> _YOUR ASSIGNMENT_: Scan the records below for the line containing "def Dom_pivotArray (nums" and the line containing "-- ===== CLAIM". Copy both, plus every line between, exactly.

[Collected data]
━━━

-- pv_equiv track=rewrite | github.com/ferhatelmas/algo | leetcode/algorithms/medium/partition_array_according_to_the_pivot.py | pivotArray
-- ===== SOURCE A (Python) =====
-- from typing import List
--
-- def pivotArray(nums: List[int], pivot: int) -> List[int]:
--     g, e, l = [], [], []
--     for n in nums:
--         if n == pivot:
--             e.append(n)
--         elif n > pivot:
--             g.append(n)
--         else:
--             l.append(n)
--     return l + e + g
-- ===== SOURCE B (Python) =====
-- from typing import List
--
-- def pivotArray(nums: List[int], pivot: int) -> List[int]:
--     return ([n for n in nums if n < pivot]
--             + [n for n in nums if n == pivot]
--             + [n for n in nums if n > pivot])
-- ===== Notes on version B (the rewrite author's own statement) =====
-- stated objective: simpler
-- what changed: Replaces the single loop appending into three accumulator lists with three independent filter passes over nums whose results are concatenated.
import Mathlib
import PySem

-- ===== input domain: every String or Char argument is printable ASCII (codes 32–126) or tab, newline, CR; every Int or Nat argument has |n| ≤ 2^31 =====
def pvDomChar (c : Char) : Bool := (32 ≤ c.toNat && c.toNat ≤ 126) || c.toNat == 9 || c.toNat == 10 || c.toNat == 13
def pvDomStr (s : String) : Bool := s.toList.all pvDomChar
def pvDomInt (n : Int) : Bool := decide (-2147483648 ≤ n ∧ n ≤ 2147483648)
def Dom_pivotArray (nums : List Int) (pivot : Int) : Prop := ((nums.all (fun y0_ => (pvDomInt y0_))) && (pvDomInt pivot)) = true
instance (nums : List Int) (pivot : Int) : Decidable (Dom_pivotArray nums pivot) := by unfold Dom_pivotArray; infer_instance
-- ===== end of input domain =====

-- B rebuilds the result as three independent filter passes (less / equal / greater) concatenated,
-- instead of A's single loop appending into three accumulators; objective: simpler, same cost.

-- ===== PORT A =====
-- one pass, three accumulators g/e/l, in A's branch order
def pivotArrayLoop (pivot : Int) : List Int → List Int × List Int × List Int → List Int × List Int × List Int
  | [], acc => acc
  | n :: rest, (g, e, l) =>
      if n == pivot then pivotArrayLoop pivot rest (g, e ++ [n], l)
      else if n > pivot then pivotArrayLoop pivot rest (g ++ [n], e, l)
      else pivotArrayLoop pivot rest (g, e, l ++ [n])

def pivotArray (nums : List Int) (pivot : Int) : List Int :=
  let (g, e, l) := pivotArrayLoop pivot nums ([], [], [])
  l ++ e ++ g

-- ===== PORT B =====
def pivotArray_alt (nums : List Int) (pivot : Int) : List Int :=
  nums.filter (fun n => n < pivot) ++ nums.filter (fun n => n == pivot) ++ nums.filter (fun n => n > pivot)

-- ===== PRECONDITION & SPEC =====
def Spec_pivotArray (nums : List Int) (pivot : Int) (out : List Int) : Prop := out = pivotArray_alt nums pivot
instance (nums : List Int) (pivot : Int) (out : List Int) : Decidable (Spec_pivotArray nums pivot out) := by unfold Spec_pivotArray; infer_instance

-- ===== CLAIM (what is proved, stated in full; the proofs are below) =====
def Claim_equal_pivotArray : Prop := ∀ (nums : List Int) (pivot : Int), Dom_pivotArray nums pivot → Spec_pivotArray nums pivot (pivotArray nums pivot)

-- ===== LEMMAS AND PROOFS =====

-- ===== VERDICT (by name: the statement is the Claim_ definition above) =====
theorem pivotArrayLoop_eq (pivot : Int) (nums g e l : List Int) :
    pivotArrayLoop pivot nums (g, e, l) =
      (g ++ nums.filter (fun n => n > pivot),
       e ++ nums.filter (fun n => n == pivot),
       l ++ nums.filter (fun n => n < pivot)) := by
  induction nums generalizing g e l with
  | nil => simp [pivotArrayLoop]
  | cons n rest ih =>
      by_cases h1 : n = pivot
      · simp [pivotArrayLoop, h1, List.filter, ih]
      · have hb : (n == pivot) = false := by simpa using h1
        by_cases h2 : n > pivot
        · have : ¬ n < pivot := by omega
          simp [pivotArrayLoop, hb, h2, this, List.filter, ih]
        · have h3 : n < pivot := by omega
          simp [pivotArrayLoop, hb, h2, h3, List.filter, ih]

theorem pivotArray_spec : Claim_equal_pivotArray := by
  intro nums pivot _
  unfold Spec_pivotArray pivotArray pivotArray_alt
  simp [pivotArrayLoop_eq]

━━━

> _TASK SOLUTION_:
def Dom_pivotArray (nums : List Int) (pivot : Int) : Prop := ((nums.all (fun y0_ => (pvDomInt y0_))) && (pvDomInt pivot)) = true
instance (nums : List Int) (pivot : Int) : Decidable (Dom_pivotArray nums pivot) := by unfold Dom_pivotArray; infer_instance
-- ===== end of input domain =====

-- B rebuilds the result as three independent filter passes (less / equal / greater) concatenated,
-- instead of A's single loop appending into three accumulators; objective: simpler, same cost.

-- ===== PORT A =====
-- one pass, three accumulators g/e/l, in A's branch order
def pivotArrayLoop (pivot : Int) : List Int → List Int × List Int × List Int → List Int × List Int × List Int
  | [], acc => acc
  | n :: rest, (g, e, l) =>
      if n == pivot then pivotArrayLoop pivot rest (g, e ++ [n], l)
      else if n > pivot then pivotArrayLoop pivot rest (g ++ [n], e, l)
      else pivotArrayLoop pivot rest (g, e, l ++ [n])

def pivotArray (nums : List Int) (pivot : Int) : List Int :=
  let (g, e, l) := pivotArrayLoop pivot nums ([], [], [])
  l ++ e ++ g

-- ===== PORT B =====
def pivotArray_alt (nums : List Int) (pivot : Int) : List Int :=
  nums.filter (fun n => n < pivot) ++ nums.filter (fun n => n == pivot) ++ nums.filter (fun n => n > pivot)

-- ===== PRECONDITION & SPEC =====
def Spec_pivotArray (nums : List Int) (pivot : Int) (out : List Int) : Prop := out = pivotArray_alt nums pivot
instance (nums : List Int) (pivot : Int) (out : List Int) : Decidable (Spec_pivotArray nums pivot out) := by unfold Spec_pivotArray; infer_instance

-- ===== CLAIM (what is proved, stated in full; the proofs are below) =====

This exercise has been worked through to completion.